## [Required work]
Print exactly the lines below between the line holding "induction n with" and the line holding "-- the full", inclusive, and nothing more.
[Opening Records supplied section]
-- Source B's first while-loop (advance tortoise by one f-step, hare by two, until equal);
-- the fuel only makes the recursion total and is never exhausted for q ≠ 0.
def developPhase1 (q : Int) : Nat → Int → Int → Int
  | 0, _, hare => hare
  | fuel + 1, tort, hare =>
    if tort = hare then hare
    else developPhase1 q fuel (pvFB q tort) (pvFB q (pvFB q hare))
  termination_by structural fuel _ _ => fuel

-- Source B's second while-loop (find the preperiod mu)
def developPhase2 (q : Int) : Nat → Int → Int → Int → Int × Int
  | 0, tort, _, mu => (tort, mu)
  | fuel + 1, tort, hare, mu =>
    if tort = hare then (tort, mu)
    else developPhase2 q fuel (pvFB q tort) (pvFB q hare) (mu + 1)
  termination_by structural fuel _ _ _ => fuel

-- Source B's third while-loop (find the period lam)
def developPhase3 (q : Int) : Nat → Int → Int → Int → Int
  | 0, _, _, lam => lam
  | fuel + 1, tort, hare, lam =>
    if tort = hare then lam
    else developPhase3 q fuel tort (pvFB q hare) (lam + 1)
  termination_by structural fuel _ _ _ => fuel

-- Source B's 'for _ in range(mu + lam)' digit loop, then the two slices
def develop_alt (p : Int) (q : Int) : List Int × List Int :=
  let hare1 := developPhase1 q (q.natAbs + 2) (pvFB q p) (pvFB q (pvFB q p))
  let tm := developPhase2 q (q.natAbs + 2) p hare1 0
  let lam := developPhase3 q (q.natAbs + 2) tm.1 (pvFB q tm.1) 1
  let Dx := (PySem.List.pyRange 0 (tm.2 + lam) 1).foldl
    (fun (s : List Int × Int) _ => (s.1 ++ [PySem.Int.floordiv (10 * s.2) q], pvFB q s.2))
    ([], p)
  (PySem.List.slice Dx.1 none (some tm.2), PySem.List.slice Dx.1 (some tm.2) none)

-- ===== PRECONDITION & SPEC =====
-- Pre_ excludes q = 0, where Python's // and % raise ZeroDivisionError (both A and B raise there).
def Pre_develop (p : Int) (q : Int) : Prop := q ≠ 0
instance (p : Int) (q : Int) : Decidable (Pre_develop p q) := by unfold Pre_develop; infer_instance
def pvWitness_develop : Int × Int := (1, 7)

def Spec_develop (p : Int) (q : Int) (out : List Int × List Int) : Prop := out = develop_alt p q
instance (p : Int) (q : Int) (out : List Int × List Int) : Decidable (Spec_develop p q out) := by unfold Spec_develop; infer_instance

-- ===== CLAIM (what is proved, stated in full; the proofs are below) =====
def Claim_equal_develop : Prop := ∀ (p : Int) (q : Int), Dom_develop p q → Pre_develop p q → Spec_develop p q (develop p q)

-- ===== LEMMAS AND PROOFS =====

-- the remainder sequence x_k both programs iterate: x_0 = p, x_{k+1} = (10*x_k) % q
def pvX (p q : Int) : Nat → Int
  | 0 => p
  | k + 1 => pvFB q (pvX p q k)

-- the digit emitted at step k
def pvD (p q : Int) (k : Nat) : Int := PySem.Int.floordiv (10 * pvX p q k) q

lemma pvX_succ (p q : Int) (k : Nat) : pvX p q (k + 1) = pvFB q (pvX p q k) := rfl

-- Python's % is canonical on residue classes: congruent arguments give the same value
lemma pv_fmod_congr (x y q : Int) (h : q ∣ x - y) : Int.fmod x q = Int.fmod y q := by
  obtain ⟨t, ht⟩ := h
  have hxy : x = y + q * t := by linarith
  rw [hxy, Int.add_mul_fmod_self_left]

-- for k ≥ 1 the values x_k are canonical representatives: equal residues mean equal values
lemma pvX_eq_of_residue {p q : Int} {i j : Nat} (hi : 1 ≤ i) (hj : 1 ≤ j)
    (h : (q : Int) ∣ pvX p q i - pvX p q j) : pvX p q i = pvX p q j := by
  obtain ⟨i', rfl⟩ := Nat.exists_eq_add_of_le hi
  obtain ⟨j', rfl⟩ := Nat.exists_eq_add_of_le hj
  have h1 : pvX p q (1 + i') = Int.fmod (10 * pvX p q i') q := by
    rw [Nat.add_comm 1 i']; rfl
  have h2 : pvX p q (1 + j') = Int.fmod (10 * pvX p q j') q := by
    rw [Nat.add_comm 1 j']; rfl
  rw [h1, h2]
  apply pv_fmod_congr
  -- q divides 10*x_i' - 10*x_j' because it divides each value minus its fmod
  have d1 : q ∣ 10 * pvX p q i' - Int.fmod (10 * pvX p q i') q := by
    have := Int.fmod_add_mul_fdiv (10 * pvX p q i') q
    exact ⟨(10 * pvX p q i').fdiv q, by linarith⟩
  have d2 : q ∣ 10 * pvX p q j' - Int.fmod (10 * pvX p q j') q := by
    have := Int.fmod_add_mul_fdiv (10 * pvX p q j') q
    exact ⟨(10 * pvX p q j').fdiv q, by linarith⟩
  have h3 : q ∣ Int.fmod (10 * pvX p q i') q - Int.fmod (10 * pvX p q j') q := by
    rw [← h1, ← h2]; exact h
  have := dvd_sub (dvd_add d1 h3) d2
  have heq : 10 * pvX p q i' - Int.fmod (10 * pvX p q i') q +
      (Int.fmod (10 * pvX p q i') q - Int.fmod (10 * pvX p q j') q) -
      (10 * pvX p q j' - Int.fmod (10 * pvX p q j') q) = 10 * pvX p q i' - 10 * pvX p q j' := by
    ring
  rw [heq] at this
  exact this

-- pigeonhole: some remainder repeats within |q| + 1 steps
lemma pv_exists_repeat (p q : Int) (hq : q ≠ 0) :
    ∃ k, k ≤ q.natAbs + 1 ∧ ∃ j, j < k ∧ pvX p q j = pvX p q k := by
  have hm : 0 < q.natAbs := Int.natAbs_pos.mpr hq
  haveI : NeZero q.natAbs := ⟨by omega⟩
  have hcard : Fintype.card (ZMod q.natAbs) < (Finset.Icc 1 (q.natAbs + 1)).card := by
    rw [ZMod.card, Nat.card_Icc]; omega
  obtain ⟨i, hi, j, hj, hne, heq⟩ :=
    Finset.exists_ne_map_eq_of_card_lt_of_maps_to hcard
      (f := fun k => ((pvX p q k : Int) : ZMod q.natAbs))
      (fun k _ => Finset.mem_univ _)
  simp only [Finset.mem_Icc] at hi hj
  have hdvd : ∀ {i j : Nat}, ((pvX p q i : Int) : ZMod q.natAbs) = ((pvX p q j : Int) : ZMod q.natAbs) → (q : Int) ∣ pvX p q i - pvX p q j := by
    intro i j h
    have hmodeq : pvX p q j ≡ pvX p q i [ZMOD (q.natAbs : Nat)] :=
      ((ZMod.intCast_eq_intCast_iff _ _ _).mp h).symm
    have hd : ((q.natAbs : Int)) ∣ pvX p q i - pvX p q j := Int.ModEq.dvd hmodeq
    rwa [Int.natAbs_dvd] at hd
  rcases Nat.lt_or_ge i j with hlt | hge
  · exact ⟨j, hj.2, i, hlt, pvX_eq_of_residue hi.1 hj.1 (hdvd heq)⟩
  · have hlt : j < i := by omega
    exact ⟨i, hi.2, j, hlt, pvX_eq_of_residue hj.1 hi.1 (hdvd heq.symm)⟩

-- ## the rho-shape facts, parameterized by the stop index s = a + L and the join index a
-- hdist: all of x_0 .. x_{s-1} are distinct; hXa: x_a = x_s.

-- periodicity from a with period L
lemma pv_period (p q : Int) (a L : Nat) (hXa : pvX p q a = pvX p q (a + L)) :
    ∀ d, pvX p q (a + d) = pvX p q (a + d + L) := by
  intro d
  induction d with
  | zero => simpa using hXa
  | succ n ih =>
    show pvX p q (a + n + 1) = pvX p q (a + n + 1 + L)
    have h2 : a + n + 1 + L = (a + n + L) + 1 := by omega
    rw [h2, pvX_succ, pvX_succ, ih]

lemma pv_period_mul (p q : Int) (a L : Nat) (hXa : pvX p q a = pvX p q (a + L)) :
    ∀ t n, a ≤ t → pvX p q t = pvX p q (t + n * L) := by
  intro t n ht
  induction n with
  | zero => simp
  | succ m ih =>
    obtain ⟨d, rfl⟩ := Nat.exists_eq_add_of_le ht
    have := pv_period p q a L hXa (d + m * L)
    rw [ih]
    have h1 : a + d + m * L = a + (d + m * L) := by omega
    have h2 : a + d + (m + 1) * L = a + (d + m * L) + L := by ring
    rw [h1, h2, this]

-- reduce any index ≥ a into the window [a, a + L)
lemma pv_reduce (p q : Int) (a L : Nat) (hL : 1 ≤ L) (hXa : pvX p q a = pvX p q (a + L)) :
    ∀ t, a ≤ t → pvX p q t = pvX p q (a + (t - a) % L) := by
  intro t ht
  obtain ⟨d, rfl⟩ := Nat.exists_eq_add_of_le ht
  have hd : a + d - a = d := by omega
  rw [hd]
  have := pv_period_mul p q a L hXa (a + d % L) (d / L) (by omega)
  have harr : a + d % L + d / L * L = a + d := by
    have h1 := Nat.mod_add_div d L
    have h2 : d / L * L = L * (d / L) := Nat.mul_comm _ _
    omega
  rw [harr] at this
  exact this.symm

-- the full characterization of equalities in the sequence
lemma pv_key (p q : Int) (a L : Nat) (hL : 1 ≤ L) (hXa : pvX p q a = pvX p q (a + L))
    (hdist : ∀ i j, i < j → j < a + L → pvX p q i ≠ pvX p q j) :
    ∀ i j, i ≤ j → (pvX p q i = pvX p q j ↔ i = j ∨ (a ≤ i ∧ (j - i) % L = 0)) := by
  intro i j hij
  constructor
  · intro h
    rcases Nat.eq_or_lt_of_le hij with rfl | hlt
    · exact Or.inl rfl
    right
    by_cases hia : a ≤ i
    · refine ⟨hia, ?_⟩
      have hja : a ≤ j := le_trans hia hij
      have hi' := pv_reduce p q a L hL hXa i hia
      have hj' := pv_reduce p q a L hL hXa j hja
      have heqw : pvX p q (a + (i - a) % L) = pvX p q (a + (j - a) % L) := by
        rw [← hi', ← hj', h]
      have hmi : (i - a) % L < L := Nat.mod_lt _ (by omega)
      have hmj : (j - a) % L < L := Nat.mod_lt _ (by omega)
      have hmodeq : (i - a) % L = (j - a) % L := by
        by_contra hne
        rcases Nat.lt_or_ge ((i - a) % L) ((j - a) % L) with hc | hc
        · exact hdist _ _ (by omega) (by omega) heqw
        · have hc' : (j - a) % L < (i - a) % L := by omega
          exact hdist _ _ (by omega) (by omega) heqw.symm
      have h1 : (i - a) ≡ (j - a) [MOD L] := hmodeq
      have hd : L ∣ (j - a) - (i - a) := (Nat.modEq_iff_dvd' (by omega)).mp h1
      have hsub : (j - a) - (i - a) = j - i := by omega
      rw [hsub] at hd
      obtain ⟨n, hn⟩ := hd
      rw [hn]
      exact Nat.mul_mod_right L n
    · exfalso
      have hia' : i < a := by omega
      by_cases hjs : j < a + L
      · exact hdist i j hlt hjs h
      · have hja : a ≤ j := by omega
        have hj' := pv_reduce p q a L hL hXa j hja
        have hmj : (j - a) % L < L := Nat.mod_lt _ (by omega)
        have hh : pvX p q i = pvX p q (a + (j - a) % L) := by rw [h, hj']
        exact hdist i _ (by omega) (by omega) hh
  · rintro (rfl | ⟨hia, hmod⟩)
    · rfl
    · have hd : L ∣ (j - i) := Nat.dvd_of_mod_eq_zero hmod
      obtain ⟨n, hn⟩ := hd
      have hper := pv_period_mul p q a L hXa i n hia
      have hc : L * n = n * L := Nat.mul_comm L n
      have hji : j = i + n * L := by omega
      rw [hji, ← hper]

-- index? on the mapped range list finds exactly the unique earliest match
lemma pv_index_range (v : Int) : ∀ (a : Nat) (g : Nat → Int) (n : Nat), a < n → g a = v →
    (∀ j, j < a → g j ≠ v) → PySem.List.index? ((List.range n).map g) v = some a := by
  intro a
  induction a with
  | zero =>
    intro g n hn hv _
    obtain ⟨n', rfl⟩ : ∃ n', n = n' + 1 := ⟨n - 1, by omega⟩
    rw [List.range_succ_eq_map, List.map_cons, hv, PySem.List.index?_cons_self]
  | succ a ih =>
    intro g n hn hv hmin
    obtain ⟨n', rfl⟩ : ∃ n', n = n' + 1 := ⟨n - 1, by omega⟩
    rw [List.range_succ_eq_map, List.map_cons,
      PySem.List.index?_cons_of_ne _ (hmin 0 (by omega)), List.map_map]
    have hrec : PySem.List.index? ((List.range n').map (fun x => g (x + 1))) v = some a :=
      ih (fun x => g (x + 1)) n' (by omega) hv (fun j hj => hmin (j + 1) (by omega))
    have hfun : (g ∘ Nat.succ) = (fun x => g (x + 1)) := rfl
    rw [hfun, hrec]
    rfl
[Closing Records supplied section]
## [Written answer]
  induction n with
  | zero => simp
  | succ m ih =>
    obtain ⟨d, rfl⟩ := Nat.exists_eq_add_of_le ht
    have := pv_period p q a L hXa (d + m * L)
    rw [ih]
    have h1 : a + d + m * L = a + (d + m * L) := by omega
    have h2 : a + d + (m + 1) * L = a + (d + m * L) + L := by ring
    rw [h1, h2, this]

-- reduce any index ≥ a into the window [a, a + L)
lemma pv_reduce (p q : Int) (a L : Nat) (hL : 1 ≤ L) (hXa : pvX p q a = pvX p q (a + L)) :
    ∀ t, a ≤ t → pvX p q t = pvX p q (a + (t - a) % L) := by
  intro t ht
  obtain ⟨d, rfl⟩ := Nat.exists_eq_add_of_le ht
  have hd : a + d - a = d := by omega
  rw [hd]
  have := pv_period_mul p q a L hXa (a + d % L) (d / L) (by omega)
  have harr : a + d % L + d / L * L = a + d := by
    have h1 := Nat.mod_add_div d L
    have h2 : d / L * L = L * (d / L) := Nat.mul_comm _ _
    omega
  rw [harr] at this
  exact this.symm

-- the full characterization of equalities in the sequence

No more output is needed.